# Video source not showing



## LMC23 (Jun 25, 2020)

We are using a Hauppauge A/V capture device into a Win10 PC. The capture device is working properly, as there is video in its preview window. I selected video capture device in OBS sources, and it recognizes the device. I have audio levels but no video on the OBS screen. I can see video if I switch to Window Capture source, so OBS is seeing it, but it does not display when video capture device is activated. Any help would be greatly appreciated. Thank you.


			https://obsproject.com/logs/esXqx7OPsy77HEIb


----------



## R1CH (Jun 25, 2020)

15:43:04.298: DShow: Run failed (0x800705AA): Insufficient system resources exist to complete the requested service.

This usually means you have it open in another application. Only a single app can use a device at once.


----------



## LMC23 (Jun 25, 2020)

Thank you for the reply. After initially experiencing the problem mentioned above, I accidently got this to work by disconnecting/reconnecting the USB device.
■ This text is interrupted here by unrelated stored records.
-- pv_equiv track=rewrite | github.com/KrashKart/python-problems | indiv_solutions/014-words_with_given_shapes.py | words_with_given_shape
-- ===== SOURCE A (Python) =====
-- def words_with_given_shape(words, shape):
--     def has_shape(word, shape):
--         if len(word) != len(shape) + 1:
--             return False
--         for i in range(len(shape)):
--             if shape[i] == 0 and ord(word[i]) != ord(word[i+1]):
--                 return False
--             elif shape[i] * ord(word[i]) >= shape[i] * ord(word[i+1]) and shape[i] != 0:
--                 return False
--         return True
--     return list(filter(lambda x: has_shape(x, shape), words))
-- ===== SOURCE B (Python) =====
-- def words_with_given_shape(words, shape):
--     candidates = [w for w in words if len(w) == len(shape) + 1]
--     for i, s in enumerate(shape):
--         if s == 0:
--             candidates = [w for w in candidates if ord(w[i]) == ord(w[i + 1])]
--         elif s > 0:
--             candidates = [w for w in candidates if ord(w[i]) < ord(w[i + 1])]
--         else:
--             candidates = [w for w in candidates if ord(w[i]) > ord(w[i + 1])]
--     return candidates
-- ===== Notes on version B (the rewrite author's own statement) =====
-- stated objective: alternative
-- what changed: B inverts the loop nesting: instead of A's word-major filter with an inner per-index shape check, B first keeps words of the right length and then makes one pass per shape position, each pass narrowing the candidate list by that single position's comparison (shape-major staged filtering).
import Mathlib
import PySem

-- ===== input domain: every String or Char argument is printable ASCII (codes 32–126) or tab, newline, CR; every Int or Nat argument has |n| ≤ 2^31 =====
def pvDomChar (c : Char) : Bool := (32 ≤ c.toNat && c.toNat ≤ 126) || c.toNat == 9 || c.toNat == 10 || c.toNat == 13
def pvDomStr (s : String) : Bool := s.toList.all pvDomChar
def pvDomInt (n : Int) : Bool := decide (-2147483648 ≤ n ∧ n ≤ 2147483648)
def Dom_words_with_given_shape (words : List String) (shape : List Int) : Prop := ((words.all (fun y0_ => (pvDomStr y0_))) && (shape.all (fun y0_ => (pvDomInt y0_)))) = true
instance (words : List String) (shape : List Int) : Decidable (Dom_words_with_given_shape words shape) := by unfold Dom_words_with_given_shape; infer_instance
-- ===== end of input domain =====

-- B inverts the loop nesting: A filters words with an inner per-index check; B pre-filters by
-- length and then narrows the candidate list once per shape position (shape-major staged passes).

-- ===== PORT A =====
-- the loop body of has_shape at index i (both string indexings are in range under the length guard,
-- so word[i] / word[i+1] are ported as getD on the char list)
def pvCheckIdx (w : List Char) (shape : List Int) (i : Nat) : Bool :=
  let s := shape.getD i 0
  let a : Int := (w.getD i ' ').toNat
  let b : Int := (w.getD (i + 1) ' ').toNat
  if s = 0 ∧ a ≠ b then false
  else if s * a ≥ s * b ∧ s ≠ 0 then false
  else true

def pvHasShape (word : String) (shape : List Int) : Bool :=
  let w := word.toList
  if w.length ≠ shape.length + 1 then false
  else (List.range shape.length).all (fun i => pvCheckIdx w shape i)

def words_with_given_shape (words : List String) (shape : List Int) : List String :=
  words.filter (fun x => pvHasShape x shape)

-- ===== PORT B =====
-- one iteration of B's `for i, s in enumerate(shape)` loop: narrow the candidate list at position i
-- (all candidates have the right length, so w[i] / w[i+1] are in range; ported as getD)
def pvNarrow (i : Nat) (s : Int) (cands : List String) : List String :=
  if s = 0 then
    cands.filter (fun w => (w.toList.getD i ' ').toNat = (w.toList.getD (i + 1) ' ').toNat)
  else if s > 0 then
    cands.filter (fun w => (w.toList.getD i ' ').toNat < (w.toList.getD (i + 1) ' ').toNat)
  else
    cands.filter (fun w => (w.toList.getD (i + 1) ' ').toNat < (w.toList.getD i ' ').toNat)

def words_with_given_shape_alt (words : List String) (shape : List Int) : List String :=
  (shape.foldl (fun st s => (st.1 + 1, pvNarrow st.1 s st.2))
    (0, words.filter (fun w => w.toList.length = shape.length + 1))).2

-- ===== PRECONDITION & SPEC =====
def Spec_words_with_given_shape (words : List String) (shape : List Int) (out : List String) : Prop := out = words_with_given_shape_alt words shape
instance (words : List String) (shape : List Int) (out : List String) : Decidable (Spec_words_with_given_shape words shape out) := by unfold Spec_words_with_given_shape; infer_instance

-- ===== CLAIM (what is proved, stated in full; the proofs are below) =====
def Claim_equal_words_with_given_shape : Prop := ∀ (words : List String) (shape : List Int), Dom_words_with_given_shape words shape → Spec_words_with_given_shape words shape (words_with_given_shape words shape)

-- ===== LEMMAS AND PROOFS =====

-- the per-position predicate B's narrowing pass keeps
def pvPosOK (i : Nat) (s : Int) (w : String) : Bool :=
  if s = 0 then (w.toList.getD i ' ').toNat = (w.toList.getD (i + 1) ' ').toNat
  else if s > 0 then (w.toList.getD i ' ').toNat < (w.toList.getD (i + 1) ' ').toNat
  else (w.toList.getD (i + 1) ' ').toNat < (w.toList.getD i ' ').toNat

-- "all positions k, k+1, … of shape hold for w"
def pvAllFrom (k : Nat) (shape : List Int) (w : String) : Bool :=
  match shape with
  | [] => true
  | s :: ss => pvPosOK k s w && pvAllFrom (k + 1) ss w

-- A's check at index i, re-indexed with an offset k (pvCheck2 w ss 0 i = pvCheckIdx w ss i)
def pvCheck2 (w : List Char) (shape : List Int) (k i : Nat) : Bool :=
  let s := shape.getD i 0
  let a : Int := (w.getD (k + i) ' ').toNat
  let b : Int := (w.getD (k + i + 1) ' ').toNat
  if s = 0 ∧ a ≠ b then false
  else if s * a ≥ s * b ∧ s ≠ 0 then false
  else true

theorem pvNarrow_eq_filter (i : Nat) (s : Int) (cands : List String) :
    pvNarrow i s cands = cands.filter (pvPosOK i s) := by
  unfold pvNarrow pvPosOK
  split_ifs <;> rfl

-- one index of A's loop is one of B's position predicates (abstract form)
theorem pvHead (s a b : Int) :
    (if s = 0 ∧ a ≠ b then false
     else if s * a ≥ s * b ∧ s ≠ 0 then false
     else true)
      = (if s = 0 then decide (a = b) else if s > 0 then decide (a < b) else decide (b < a)) := by
  rcases lt_trichotomy s 0 with hs | hs | hs
  · have hne : s ≠ 0 := hs.ne
    have hiff : s * a ≥ s * b ↔ a ≤ b := by
      constructor <;> intro h <;> nlinarith
    simp only [hne, hiff, not_lt.2 hs.le, false_and, if_false]
    split_ifs <;> simp_all
  · simp [hs]
  · have hne : s ≠ 0 := hs.ne'
    have hiff : s * a ≥ s * b ↔ b ≤ a := by
      constructor <;> intro h <;> nlinarith
    simp only [hne, hiff, false_and, if_false, hs]
    split_ifs <;> simp_all

theorem pvShift (w : List Char) (s : Int) (ss : List Int) (k i : Nat) :
    pvCheck2 w (s :: ss) k (i + 1) = pvCheck2 w ss (k + 1) i := by
  unfold pvCheck2
  have h1 : k + (i + 1) = k + 1 + i := by omega
  simp [h1]

-- A's indexed loop over shape equals B's staged predicate, with offset k
theorem pvRangeAll (w : String) : ∀ (shape : List Int) (k : Nat),
    (List.range shape.length).all (fun i => pvCheck2 w.toList shape k i) = pvAllFrom k shape w := by
  intro shape
  induction shape with
  | nil => intro k; simp [pvAllFrom]
  | cons s ss ih =>
      intro k
      have hrange : List.range (ss.length + 1) = 0 :: (List.range ss.length).map Nat.succ :=
        List.range_succ_eq_map
      have h0 : pvCheck2 w.toList (s :: ss) k 0 = pvPosOK k s w := by
        have := pvHead s ((w.toList.getD k ' ').toNat : Int) ((w.toList.getD (k + 1) ' ').toNat : Int)
        simpa [pvCheck2, pvPosOK, Nat.cast_inj, Nat.cast_lt] using this
      calc (List.range (s :: ss).length).all (fun i => pvCheck2 w.toList (s :: ss) k i)
          = (pvCheck2 w.toList (s :: ss) k 0
              && (List.range ss.length).all (fun i => pvCheck2 w.toList (s :: ss) k (i + 1))) := by
            simp only [List.length_cons, hrange, List.all_cons, List.all_map, Function.comp_def,
              Nat.succ_eq_add_one]
        _ = (pvPosOK k s w && pvAllFrom (k + 1) ss w) := by
            rw [h0]
            congr 1
            simp only [pvShift]
            exact ih (k + 1)
        _ = pvAllFrom k (s :: ss) w := rfl

-- A's predicate, split into length guard and staged positions
theorem pvHasShape_split (word : String) (shape : List Int) :
    pvHasShape word shape
      = (decide (word.toList.length = shape.length + 1) && pvAllFrom 0 shape word) := by
  unfold pvHasShape
  by_cases h : word.toList.length = shape.length + 1
  · rw [if_neg (not_not_intro h)]
    have : (fun i => pvCheckIdx word.toList shape i)
        = (fun i => pvCheck2 word.toList shape 0 i) := by
      funext i; simp [pvCheckIdx, pvCheck2]
    rw [this, pvRangeAll word shape 0]
    simp [h]
  · rw [if_pos h]
    have h' : ¬ word.length = shape.length + 1 := by simpa using h
    simp [h']

-- B's fold of narrowing passes is one filter by the staged predicate
theorem pvFold (ss : List Int) : ∀ (k : Nat) (cands : List String),
    (ss.foldl (fun st s => (st.1 + 1, pvNarrow st.1 s st.2)) (k, cands)).2
      = cands.filter (pvAllFrom k ss) := by
  induction ss with
  | nil => intro k cands; simp [pvAllFrom]
  | cons s ss ih =>
      intro k cands
      rw [List.foldl_cons]
      have := ih (k + 1) (pvNarrow k s cands)
      rw [this, pvNarrow_eq_filter, List.filter_filter]
      simp only [pvAllFrom]
      congr 1
      funext w
      rw [Bool.and_comm]

-- ===== VERDICT (by name: the statement is the Claim_ definition above) =====
theorem words_with_given_shape_spec : Claim_equal_words_with_given_shape := by
  intro words shape _
  unfold Spec_words_with_given_shape words_with_given_shape words_with_given_shape_alt
  rw [pvFold shape 0 (words.filter (fun w => w.toList.length = shape.length + 1)),
    List.filter_filter]
  apply List.filter_congr
  intro w _
  rw [pvHasShape_split]
  rw [Bool.and_comm]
No idea why that helped but it did so I know this CAN work as desired. Unfortunately, after moving the PC to it's permanent location the problem resurfaced and the quick fix is no longer effective. Thanks for any thoughts.


----------



## LMC23 (Jun 25, 2020)

Thank you, this problem has been resolved. For anyone interested, R1CH was correct. The Capture device software cannot be active at the same time as OBS or the video won't display. Thanks, R1CH!


----------